This should really only be an issue with bool or int dtypes. float, object and datetime64[ns] can already hold NaN or NaT without changing the type.
Because of this, I’d recommend using the new nullable dtypes. You can use Int64 for your integer and 'boolean' for your Boolean columns.
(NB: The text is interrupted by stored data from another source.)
-- A's mutation loop over range(len//3) computes the chunked middle form
lemma signA_loop_eq (xs : List Int) :
    (PySem.List.pyRange 0 (PySem.Int.floordiv (xs.length : Int) 3) 1).foldl signA_step xs
      = signChunk xs := by
  induction xs using signChunk.induct with
  | case1 a b c rest ih =>
    have hlen : ((a :: b :: c :: rest).length : Int) = ((rest.length + 3 : Nat) : Int) := by
      push_cast [List.length_cons]; ring
    rw [hlen]
    have hfd : PySem.Int.floordiv ((rest.length + 3 : Nat) : Int) 3
        = (((rest.length + 3) / 3 : Nat) : Int) := by
      exact_mod_cast PySem.Int.floordiv_natCast (rest.length + 3) 3
    rw [hfd, PySem.List.pyRange_zero_natCast]
    have hdiv : (rest.length + 3) / 3 = rest.length / 3 + 1 := by omega
    rw [hdiv, List.range_succ_eq_map, List.map_cons, List.foldl_cons, List.map_map]
    have hmap : (List.map ((fun k => ((k : Nat) : Int)) ∘ Nat.succ) (List.range (rest.length / 3)))
        = List.map (fun k => ((k : Nat) : Int) + 1) (List.range (rest.length / 3)) := by
      apply List.map_congr_left
      intro k _
      simp [Nat.succ_eq_add_one]
    have hfd' : PySem.Int.floordiv ((rest.length : Nat) : Int) 3
        = ((rest.length / 3 : Nat) : Int) := by
      exact_mod_cast PySem.Int.floordiv_natCast rest.length 3
    rw [hfd', PySem.List.pyRange_zero_natCast] at ih
    rw [Nat.cast_zero, signA_step_zero, hmap]
    by_cases hc : c > 127
    · rw [if_pos hc]
      simp only [List.cons_append, List.nil_append]
      rw [signA_foldl_shift, ih]
      simp [signChunk, hc]
    · rw [if_neg hc]
      simp only [List.cons_append, List.nil_append]
      rw [signA_foldl_shift, ih]
      simp [signChunk, hc]
  | case2 rest h =>
    have hlen : rest.length < 3 := by
      match rest with
      | [] => simp
      | [_] => simp
      | [_, _] => simp
      | a :: b :: c :: r => exact absurd rfl (h a b c r)
    have : PySem.Int.floordiv ((rest.length : Nat) : Int) 3 = ((rest.length / 3 : Nat) : Int) := by
      exact_mod_cast PySem.Int.floordiv_natCast rest.length 3
    rw [this]
    have hz : rest.length / 3 = 0 := by omega
    rw [hz, Nat.cast_zero]
    have : PySem.List.pyRange 0 0 1 = [] := by decide
    rw [this, List.foldl_nil]
    match rest, h with
    | [], _ => rfl
    | [_], _ => rfl
    | [_, _], _ => rfl
    | a :: b :: c :: r, h => exact absurd rfl (h a b c r)

-- membership in B's flagged set, characterised
lemma signB_mem_flagged (content : List Int) (x : Int) :
    PySem.Set.contains (signB_flagged content) x = true ↔
      (0 ≤ x ∧ x < (content.length : Int) ∧ PySem.Int.mod x 3 = 2 ∧
        PySem.List.pyGetD content x 0 > 127) := by
  unfold signB_flagged
  rw [PySem.Set.contains_iff, PySem.Set.mem_ofList, List.mem_filter,
    PySem.List.mem_pyRange_one]
  simp [and_assoc]

-- Python `n % 3` on a nonnegative operand
lemma signB_mod3 (n : Nat) : PySem.Int.mod ((n : Int)) 3 = ((n % 3 : Nat) : Int) := by
  simp

lemma signB_mod3_shift (n : Nat) :
    PySem.Int.mod ((n : Int) + 3) 3 = PySem.Int.mod (n : Int) 3 := by
  have hc : ((n : Int) + 3) = ((n + 3 : Nat) : Int) := by push_cast; ring
  rw [hc, signB_mod3, signB_mod3]
  congr 1
  omega

-- flag membership slides past a length-3 prefix
lemma signB_contains_shift (a b c : Int) (rest : List Int) (n : Nat) :
    PySem.Set.contains (signB_flagged (a :: b :: c :: rest)) ((n : Int) + 3)
      = PySem.Set.contains (signB_flagged rest) ((n : Int)) := by
  rw [Bool.eq_iff_iff, signB_mem_flagged, signB_mem_flagged]
  have hget := signA_getD3 a b c 0 rest n
  constructor
  · rintro ⟨_, hlt, hm, hg⟩
    refine ⟨by positivity, ?_, ?_, ?_⟩
    · simp only [List.length_cons] at hlt
      push_cast at hlt ⊢
      omega
    · rwa [signB_mod3_shift] at hm
    · rwa [hget] at hg
  · rintro ⟨_, hlt, hm, hg⟩
    refine ⟨by positivity, ?_, ?_, ?_⟩
    · simp only [List.length_cons]
      push_cast
      omega
    · rwa [signB_mod3_shift]
    · rwa [hget]

-- B's element at a shifted index equals B's element on the tail
lemma signB_elem_shift (a b c : Int) (rest : List Int) (k : Nat) :
    signB_elem (a :: b :: c :: rest) (signB_flagged (a :: b :: c :: rest)) ((k : Int) + 3)
      = signB_elem rest (signB_flagged rest) (k : Int) := by
  have hsub : ((k - k % 3 + 2 : Nat) : Int) = (k : Int) - PySem.Int.mod (k : Int) 3 + 2 := by
    rw [signB_mod3]
    have hle : k % 3 ≤ k := Nat.mod_le k 3
    push_cast [hle]
    ring
  unfold signB_elem
  rw [signB_mod3_shift, signA_getD3 a b c 0 rest k]
  have harg : (k : Int) + 3 - PySem.Int.mod (k : Int) 3 + 2
      = ((k - k % 3 + 2 : Nat) : Int) + 3 := by
    rw [hsub]; ring
  rw [harg, signB_contains_shift a b c rest (k - k % 3 + 2), hsub]

-- on a list shorter than 3 B changes nothing
lemma signB_short (rest : List Int) (h : rest.length < 3) :
    sign_int3_alt rest = rest := by
  unfold sign_int3_alt
  have : (PySem.List.pyRange 0 (rest.length : Int) 1).map
        (signB_elem rest (signB_flagged rest))
      = (PySem.List.pyRange 0 (rest.length : Int) 1).map
        (fun j => PySem.List.pyGetD rest j 0) := by
    apply List.map_congr_left
    intro j hj
    rw [PySem.List.mem_pyRange_one] at hj
    obtain ⟨n, rfl⟩ := Int.eq_ofNat_of_zero_le hj.1
    have hn : n < 3 := by
      have := hj.2
      push_cast at this
      omega
    unfold signB_elem
    have hmodj : PySem.Int.mod ((n : Int)) 3 = (n : Int) := by
      rw [signB_mod3]
      congr 1
      omega
    rw [if_neg]
    rw [hmodj]
    have harg : (n : Int) - (n : Int) + 2 = (2 : Int) := by ring
    rw [harg]
    intro hc
    rw [signB_mem_flagged] at hc
    have h2 := hc.2.1
    push_cast at h2
    omega
  rw [this]
  exact PySem.List.map_pyGetD_pyRange_zero rest 0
Both of these now support missing values with <NA>: pandas._libs.missing.NAType
import pandas as pd
df = pd.DataFrame({'a': [1]*6, 'b': [1, 2]*3, 'c': range(6)})
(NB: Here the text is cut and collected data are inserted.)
-- pv_equiv track=rewrite | github.com/guillemp/django-forum | forum/main/utils.py | emojis
-- ===== SOURCE A (Python) =====
-- def emojis(content):
--     smilies = [
--         [1,":D","grinning.png","Very Happy"],
--         [2,":-D","grinning.png","Very Happy"],
--         [3,":grin:","grinning.png","Very Happy"],
--         [4,":)","grinning.png","Smile"],
--         [5,":-)","grinning.png","Smile"],
--         [6,":smile:","grinning.png","Smile"],
--         [7,":(","icon_sad.gif","Sad"],
--         [8,":-(","icon_sad.gif","Sad"],
--         [9,":sad:","icon_sad.gif","Sad"],
--         [10,":o","open_mouth.png","Surprised"],
--         [11,":-o","open_mouth.png","Surprised"],
--         [12,":eek:","icon_surprised.gif","Surprised"],
--         [13,":shock:","flushed.png","Shocked"],
--         [14,":?","confused.png","Confused"],
--         [15,":-?","confused.png","Confused"],
--         [16,":???:","confused.png","Confused"],
--         [17,"8)","sunglasses.png","Cool"],
--         [18,"8-)","sunglasses.png","Cool"],
--         [19,":cool:","sunglasses.png","Cool"],
--         [20,":lol:","satisfied.png","Laughing"],
--         [21,":x","icon_mad.gif","Mad"],
--         [22,":-x","icon_mad.gif","Mad"],
--         [23,":mad:","icon_mad.gif","Mad"],
--         [24,":P","stuck_out_tongue.png","Razz"],
--         [25,":-P","stuck_out_tongue.png","Razz"],
--         [26,":razz:","stuck_out_tongue.png","Razz"],
--         [27,":oops:","icon_redface.gif","Embarassed"],
--         [28,":cry:","cry.png","Cry"],
--         [29,":evil:","imp.png","Evil"],
--         [30,":twisted:","imp.png","Twisted Evil"],
--         [31,":roll:","relieved.png","Relieved"],
--         [32,":wink:","wink.png","Wink"],
--         [33,";)","wink.png","Wink"],
--         [34,";-)","wink.png","Wink"],
--         [35,":!:","exclamation.png","Exclamation"],
--         [36,":?:","question.png","Question"],
--         [37,":idea:","icon_idea.gif","Idea"],
--         [38,":arrow:","icon_arrow.gif","Arrow"],
--         [39,":|","icon_neutral.gif","Neutral"],
--         [40,":-|","icon_neutral.gif","Neutral"],
--         [41,":neutral:","icon_neutral.gif","Neutral"],
--         [42,":mrgreen:","grin.png","Mr. Green"],
--         [43,":-#","no_mouth.png","Silenced"],
--         [44,":-s","eusa_eh.gif","Eh?"],
--         [45,":aiwebs_001:","aiwebs_001.gif","aiwebs_001"],
--         [46,":aiwebs_002:","aiwebs_002.gif","aiwebs_002"],
--         [47,":aiwebs_003:","disappointed.png","Disappointed"],
--         [48,":aiwebs_004:","blush.png","Blush"],
--         [49,":aiwebs_005:","aiwebs_005.gif","aiwebs_005"],
--         [50,":aiwebs_006:","aiwebs_006.gif","aiwebs_006"],
--         [51,":aiwebs_007:","aiwebs_007.gif","aiwebs_007"],
--         [52,":aiwebs_008:","aiwebs_008.gif","aiwebs_008"],
--         [53,":aiwebs_009:","aiwebs_009.gif","aiwebs_009"],
--         [54,":aiwebs_010:","flushed.png","Flushed"],
--         [55,":aiwebs_011:","grin.png","Grin"],
--         [56,":aiwebs_012:","aiwebs_012.gif","aiwebs_012"],
--         [57,":aiwebs_014:","relieved.png","Relieved"],
--         [58,":aiwebs_015:","aiwebs_015.gif","aiwebs_015"],
--         [59,":aiwebs_016:","anguished.png","Anguished"],
--         [60,":aiwebs_017:","smile.png","Smile"],
--         [61,":aiwebs_018:","triumph.png","Triumph"],
--         [62,":aiwebs_019:","aiwebs_019.gif","aiwebs_019"],
--         [63,":aiwebs_020:","aiwebs_020.gif","aiwebs_020"],
--         [64,":aiwebs_021:","aiwebs_021.gif","aiwebs_021"],
--         [65,":aiwebs_022:","relaxed.png","Relaxed"],
--         [66,":aiwebs_023:","aiwebs_023.gif","aiwebs_023"],
--         [67,":aiwebs_024:","aiwebs_024.gif","aiwebs_024"],
--         [68,":aiwebs_025:","aiwebs_025.gif","aiwebs_025"],
--         [69,":aiwebs_026:","aiwebs_026.gif","aiwebs_026"],
--         [70,":aiwebs_027:","aiwebs_027.gif","aiwebs_027"],
--         [71,":aiwebs_028:","laughing.png","Laughing"],
--         [72,":aiwebs_029:","confounded.png","Confounded"],
--         [73,":aiwebs_030:","aiwebs_030.gif","aiwebs_030"],
--         [74,":aiwebs_033:","innocent.png","Innocent.png"]
--     ]
--
--     for pack in smilies:
--         img_url = '<img src="/static/img/emojis/%s" class="emoji" alt="%s">' % (pack[2], pack[3])
--         content = content.replace(pack[1], img_url)
--
--     return content
-- ===== SOURCE B (Python) =====
-- _SMILIES = [
--     ":D\tgrinning.png\tVery Happy",
--     ":-D\tgrinning.png\tVery Happy",
--     ":grin:\tgrinning.png\tVery Happy",
--     ":)\tgrinning.png\tSmile",
--     ":-)\tgrinning.png\tSmile",
--     ":smile:\tgrinning.png\tSmile",
--     ":(\ticon_sad.gif\tSad",
--     ":-(\ticon_sad.gif\tSad",
--     ":sad:\ticon_sad.gif\tSad",
--     ":o\topen_mouth.png\tSurprised",
--     ":-o\topen_mouth.png\tSurprised",
--     ":eek:\ticon_surprised.gif\tSurprised",
--     ":shock:\tflushed.png\tShocked",
--     ":?\tconfused.png\tConfused",
--     ":-?\tconfused.png\tConfused",
--     ":???:\tconfused.png\tConfused",
--     "8)\tsunglasses.png\tCool",
--     "8-)\tsunglasses.png\tCool",
--     ":cool:\tsunglasses.png\tCool",
--     ":lol:\tsatisfied.png\tLaughing",
--     ":x\ticon_mad.gif\tMad",
--     ":-x\ticon_mad.gif\tMad",
--     ":mad:\ticon_mad.gif\tMad",
--     ":P\tstuck_out_tongue.png\tRazz",
--     ":-P\tstuck_out_tongue.png\tRazz",
--     ":razz:\tstuck_out_tongue.png\tRazz",
--     ":oops:\ticon_redface.gif\tEmbarassed",
--     ":cry:\tcry.png\tCry",
--     ":evil:\timp.png\tEvil",
--     ":twisted:\timp.png\tTwisted Evil",
--     ":roll:\trelieved.png\tRelieved",
--     ":wink:\twink.png\tWink",
--     ";)\twink.png\tWink",
--     ";-)\twink.png\tWink",
--     ":!:\texclamation.png\tExclamation",
--     ":?:\tquestion.png\tQuestion",
--     ":idea:\ticon_idea.gif\tIdea",
--     ":arrow:\ticon_arrow.gif\tArrow",
--     ":|\ticon_neutral.gif\tNeutral",
--     ":-|\ticon_neutral.gif\tNeutral",
--     ":neutral:\ticon_neutral.gif\tNeutral",
--     ":mrgreen:\tgrin.png\tMr. Green",
--     ":-#\tno_mouth.png\tSilenced",
--     ":-s\teusa_eh.gif\tEh?",
--     ":aiwebs_001:\taiwebs_001.gif\taiwebs_001",
--     ":aiwebs_002:\taiwebs_002.gif\taiwebs_002",
--     ":aiwebs_003:\tdisappointed.png\tDisappointed",
--     ":aiwebs_004:\tblush.png\tBlush",
--     ":aiwebs_005:\taiwebs_005.gif\taiwebs_005",
--     ":aiwebs_006:\taiwebs_006.gif\taiwebs_006",
--     ":aiwebs_007:\taiwebs_007.gif\taiwebs_007",
--     ":aiwebs_008:\taiwebs_008.gif\taiwebs_008",
--     ":aiwebs_009:\taiwebs_009.gif\taiwebs_009",
--     ":aiwebs_010:\tflushed.png\tFlushed",
--     ":aiwebs_011:\tgrin.png\tGrin",
--     ":aiwebs_012:\taiwebs_012.gif\taiwebs_012",
--     ":aiwebs_014:\trelieved.png\tRelieved",
--     ":aiwebs_015:\taiwebs_015.gif\taiwebs_015",
--     ":aiwebs_016:\tanguished.png\tAnguished",
--     ":aiwebs_017:\tsmile.png\tSmile",
--     ":aiwebs_018:\ttriumph.png\tTriumph",
--     ":aiwebs_019:\taiwebs_019.gif\taiwebs_019",
--     ":aiwebs_020:\taiwebs_020.gif\taiwebs_020",
--     ":aiwebs_021:\taiwebs_021.gif\taiwebs_021",
--     ":aiwebs_022:\trelaxed.png\tRelaxed",
--     ":aiwebs_023:\taiwebs_023.gif\taiwebs_023",
--     ":aiwebs_024:\taiwebs_024.gif\taiwebs_024",
--     ":aiwebs_025:\taiwebs_025.gif\taiwebs_025",
--     ":aiwebs_026:\taiwebs_026.gif\taiwebs_026",
--     ":aiwebs_027:\taiwebs_027.gif\taiwebs_027",
--     ":aiwebs_028:\tlaughing.png\tLaughing",
--     ":aiwebs_029:\tconfounded.png\tConfounded",
--     ":aiwebs_030:\taiwebs_030.gif\taiwebs_030",
--     ":aiwebs_033:\tinnocent.png\tInnocent.png"
-- ]
--
--
-- def emojis(content):
--     # Segment list: already-inserted img tags are frozen and never rescanned;
--     # each code splits only the remaining raw text; one final join.
--     # The smiley data lives as compact tab-separated records, parsed per record.
--     segments = [(True, content)]
--     for rec in _SMILIES:
--         code, img_file, alt = rec.split("\t")
--         img = '<img src="/static/img/emojis/%s" class="emoji" alt="%s">' % (img_file, alt)
--         out = []
--         for raw, text in segments:
--             if raw:
--                 first = True
--                 for p in text.split(code):
--                     if not first:
--                         out.append((False, img))
--                     out.append((True, p))
--                     first = False
--             else:
--                 out.append((raw, text))
--         segments = out
--     return ''.join(t for _, t in segments)
-- ===== Notes on version B (the rewrite author's own statement) =====
-- stated objective: alternative
-- what changed: B stores the smiley data as one flat tab-separated text table parsed line by line (instead of A's list-of-lists) and, instead of 74 full-string str.replace passes over an ever-growing string, keeps a segment list in which inserted img tags are frozen and never rescanned; each code only splits the remaining raw-text segments and the result is joined once at the end.
import Mathlib
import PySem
df2 = pd.DataFrame({'d': [1, 2], 'e': [True, False]})
df2['d'] = df2['d'].astype('Int64')
df2['e'] = df2['e'].astype('boolean')
df2.dtypes
#d Int64
#e boolean
#dtype: object
df.join(df2)
# a b c d e
#0 1 1 0 1 True
#1 1 2 1 2 False
#2 1 1 2 <NA> <NA>
#3 1 2 3 <NA> <NA>
#4 1 1 4 <NA> <NA>
#5 1 2 5 <NA> <NA>
df.join(df2).dtypes
#a int64
#b int64
#c int64
#d Int64 <- dtype preserved
#e boolean <- dtype preserved
With Int64/Bool64 the fill value remains true to what you specify and the column is only upcast if you fill with a value incapable of fitting in the current dtype.